NCT number NCT02822716
Other study ID # VIR-13-06
Secondary ID
Status Terminated
Phase N/A
First received
Last updated
Start date July 22, 2013
Est. completion date September 23, 2020

Study information

Verified date October 2022
Source Chinese University of Hong Kong
Contact n/a
Is FDA regulated No
Health authority
Study type Interventional

Clinical Trial Summary

The objectives of this study are to study the safety and effect of IRE as a treatment for inoperable hepatic and pancreatic malignancy.


Description:

Irreversible electroporation (IRE) is a form of non-thermal local ablation for solid tumors, it induces apoptosis of tumor cells by creating irreversible damage in the cell membrane using electric current.
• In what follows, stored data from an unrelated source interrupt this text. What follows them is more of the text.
-- pv_equiv track=rewrite | github.com/coldbeeen/cote_study | competition/2025_네이버_1_seulbeen.py | solution
-- ===== SOURCE A (Python) =====
-- def solution(cylinder,a):
--     result=[]
--     mo=0
--     ja=0
--     n=len(cylinder)
--     no_bullet=list(filter(lambda x: cylinder[x]==0,range(len(cylinder))))
--     for idx in no_bullet:
--         cnt=0
--         flag=0
--         while cnt<a:
--             idx=(idx+1)%n
--             cnt+=1
--             if cylinder[idx]==1:
--                 flag=1
--                 break
--         if flag:
--             mo+=1
--         else:
--             mo+=1
--             ja+=1
--     for i in range(min(mo,ja),1,-1):
--         if mo%i==0 and ja%i==0:
--             mo//=i
--             ja//=i
--             break
--     result.append(ja)
--     result.append(mo)
--
--
--
--     return result
-- ===== SOURCE B (Python) =====
-- def solution(cylinder, a):
--     n = len(cylinder)
--     m = min(a, n)
--     # distance from each chamber to the next loaded chamber (cyclically),
--     # via two backward sweeps; sentinel 2*n means "no bullet anywhere"
--     d = 2 * n
--     for i in range(n - 1, -1, -1):
--         d = 0 if cylinder[i] == 1 else d + 1
--     dist_rev = []
--     for i in range(n - 1, -1, -1):
--         d = 0 if cylinder[i] == 1 else d + 1
--         dist_rev.append(d)
--     mo = 0
--     ja = 0
--     for i in range(n):
--         if cylinder[i] == 0:
--             mo += 1
--             if dist_rev[n - 1 - i] > m:
--                 ja += 1
--     # reduce the ratio ja/mo with Euclid's gcd
--     x, y = mo, ja
--     while y:
--         x, y = y, x % y
--     if ja > 0:
--         mo //= x
--         ja //= x
--     return [ja, mo]
-- ===== Notes on version B (the rewrite author's own statement) =====
-- stated objective: alternative
-- what changed: B precomputes each chamber's cyclic distance to the next loaded chamber with two backward sweeps instead of simulating up to a steps per empty chamber, and reduces the ratio with Euclid's gcd instead of a descending divisor search; this removes A's O(a) inner simulation loop, though on typical dense inputs both are linear and B was not measured faster.
import Mathlib
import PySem

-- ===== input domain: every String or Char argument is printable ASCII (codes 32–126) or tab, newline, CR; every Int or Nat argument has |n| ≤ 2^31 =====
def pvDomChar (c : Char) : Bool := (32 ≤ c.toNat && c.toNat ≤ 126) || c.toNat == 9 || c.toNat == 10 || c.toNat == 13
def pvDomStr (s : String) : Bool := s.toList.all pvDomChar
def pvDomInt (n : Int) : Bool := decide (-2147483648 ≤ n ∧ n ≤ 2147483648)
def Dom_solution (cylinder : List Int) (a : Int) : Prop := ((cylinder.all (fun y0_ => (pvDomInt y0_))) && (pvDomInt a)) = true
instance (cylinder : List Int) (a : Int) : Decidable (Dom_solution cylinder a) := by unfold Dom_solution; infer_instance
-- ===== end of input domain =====

-- B replaces A's per-chamber spin simulation by a two-sweep next-bullet-distance
-- precomputation and A's descending divisor search by Euclid's gcd (objective: alternative).


-- ===== PORT A =====
-- the inner 'while cnt<a' loop; true = flag (a bullet found within a steps)
def awhile (cylinder : List Int) (n a : Int) (idx cnt : Int) : Bool :=
  if cnt < a then
    let idx' := PySem.Int.mod (idx + 1) n
    if PySem.List.pyGetD cylinder idx' 0 == 1 then true
    else awhile cylinder n a idx' (cnt + 1)
  else false
termination_by (a - cnt).toNat
decreasing_by omega

-- 'for i in range(min(mo,ja),1,-1): …; break'
def areduce (mo ja : Int) : List Int → Int × Int
  | [] => (mo, ja)
  | i :: rest =>
    if PySem.Int.mod mo i == 0 && PySem.Int.mod ja i == 0 then
      (PySem.Int.floordiv mo i, PySem.Int.floordiv ja i)
    else areduce mo ja rest

def solution (cylinder : List Int) (a : Int) : List Int :=
  let n : Int := cylinder.length
  let no_bullet := (PySem.List.pyRange 0 n 1).filter
      (fun x => PySem.List.pyGetD cylinder x 0 == 0)
  let p := no_bullet.foldl (fun (p : Int × Int) idx =>
      if awhile cylinder n a idx 0 then (p.1 + 1, p.2) else (p.1 + 1, p.2 + 1)) (0, 0)
  let r := areduce p.1 p.2 (PySem.List.pyRange (min p.1 p.2) 1 (-1))
  [r.2, r.1]

-- ===== PORT B =====
-- termination fact for the Euclid loop (cited by bgcd's decreasing_by)
theorem pv_mod_natAbs_lt (x y : Int) (h : ¬ y = 0) :
    (PySem.Int.mod x y).natAbs < y.natAbs := by
  rcases lt_or_gt_of_ne h with hy | hy
  · have h1 := PySem.Int.mod_neg_bounds x hy
    omega
  · have h1 := PySem.Int.mod_nonneg x hy
    have h2 := PySem.Int.mod_lt x hy
    omega

-- 'while y: x, y = y, x % y'
def bgcd (x y : Int) : Int :=
  if h : y = 0 then x else bgcd y (PySem.Int.mod x y)
termination_by y.natAbs
decreasing_by exact pv_mod_natAbs_lt x y h

def solution_alt (cylinder : List Int) (a : Int) : List Int :=
  let n : Int := cylinder.length
  let m := min a n
  let step := fun (d : Int) (i : Int) =>
    if PySem.List.pyGetD cylinder i 0 == 1 then 0 else d + 1
  -- first backward sweep over the cycle (wrap-around distances)
  let d1 := (PySem.List.pyRange (n - 1) (-1) (-1)).foldl step (2 * n)
  -- second backward sweep, recording the distances (in reversed position order)
  let p := (PySem.List.pyRange (n - 1) (-1) (-1)).foldl
      (fun (p : Int × List Int) i =>
        let d' := step p.1 i
        (d', p.2 ++ [d'])) (d1, [])
  let distRev := p.2
  -- count empty chambers (mo) and safe empty chambers (ja)
  let q := (PySem.List.pyRange 0 n 1).foldl
      (fun (q : Int × Int) i =>
        if PySem.List.pyGetD cylinder i 0 == 0 then
          (q.1 + 1,
           if PySem.List.pyGetD distRev (n - 1 - i) 0 > m then q.2 + 1 else q.2)
        else q) (0, 0)
  let x := bgcd q.1 q.2
  let r := if q.2 > 0 then (PySem.Int.floordiv q.1 x, PySem.Int.floordiv q.2 x)
           else (q.1, q.2)
  [r.2, r.1]
-- pv_equiv track=rewrite | github.com/orbweaver-dev/frothiq-control-center | frothiq_control_center/api/routes_wireguard.py | _build_conf
-- ===== SOURCE A (Python) =====
-- def _build_conf(interface: dict, peers: list[dict]) -> str:
--     """Serialise structured data back to WireGuard .conf format."""
--     lines = ["[Interface]"]
--     key_order = ["Address", "ListenPort", "PrivateKey", "DNS", "MTU",
--                  "Table", "PreUp", "PostUp", "PreDown", "PostDown"]
--     written = set()
--     for k in key_order:
--         if interface.get(k):
--             lines.append(f"{k} = {interface[k]}")
--             written.add(k)
--     for k, v in interface.items():
--         if k not in written and v:
--             lines.append(f"{k} = {v}")
--
--     for peer in peers:
--         lines.append("")
--         if peer.get("name"):
--             lines.append(f"# Name: {peer['name']}")
--         lines.append("[Peer]")
--         peer_order = ["PublicKey", "PresharedKey", "AllowedIPs", "Endpoint", "PersistentKeepalive"]
--         written_p: set[str] = set()
--         for k in peer_order:
--             if peer.get(k):
--                 lines.append(f"{k} = {peer[k]}")
--                 written_p.add(k)
--         for k, v in peer.items():
--             if k not in written_p and k != "name" and v:
--                 lines.append(f"{k} = {v}")
--
--     return "\n".join(lines) + "\n"
-- ===== SOURCE B (Python) =====
-- def _build_conf(interface: dict, peers: list[dict]) -> str:
--     """Serialise structured data back to WireGuard .conf format."""
--     def body(data, order, exclude=()):
--         tagged = [(order.index(k) if k in order else len(order) + j, k, v)
--                   for j, (k, v) in enumerate(data.items())
--                   if v and k not in exclude]
--         tagged.sort(key=lambda t: t[0])
--         return [f"{k} = {v}" for _, k, v in tagged]
--
--     lines = ["[Interface]"]
--     lines += body(interface, ["Address", "ListenPort", "PrivateKey", "DNS", "MTU",
--                               "Table", "PreUp", "PostUp", "PreDown", "PostDown"])
--     for peer in peers:
--         lines.append("")
--         if peer.get("name"):
--             lines.append(f"# Name: {peer['name']}")
--         lines.append("[Peer]")
--         lines += body(peer, ["PublicKey", "PresharedKey", "AllowedIPs",
--                              "Endpoint", "PersistentKeepalive"], ("name",))
--     return "\n".join(lines) + "\n"
-- ===== Notes on version B (the rewrite author's own statement) =====
-- stated objective: alternative
-- what changed: A makes two guarded scans per section (the priority list, then the dict's leftovers) maintaining a 'written' set; B instead tags every kept key/value once with an integer rank (its index in the priority list, else len(order)+insertion position) and stably sorts the tagged items by rank, so the output order comes from a sort key rather than from two sequenced scans.
import Mathlib
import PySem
The use of thermal ablation for tumors adjacent to major blood vessels is not advisable because the "heat-sink effect" owing to blood vessels render the thermal treatment not effective. On the other hand, application of thermal ablation to a tumor adjacent to blood vessels or bile ducts will cause thermal damage to these structures. It has been shown in animal experiments that IRE is effective in causing cell death while blood vessels, bile ducts, and nerves in the vicinity are preserved. Early evidence of clinical studies has shown that IRE is a reasonably safe and effective treatment for pancreatic and hepatic tumors.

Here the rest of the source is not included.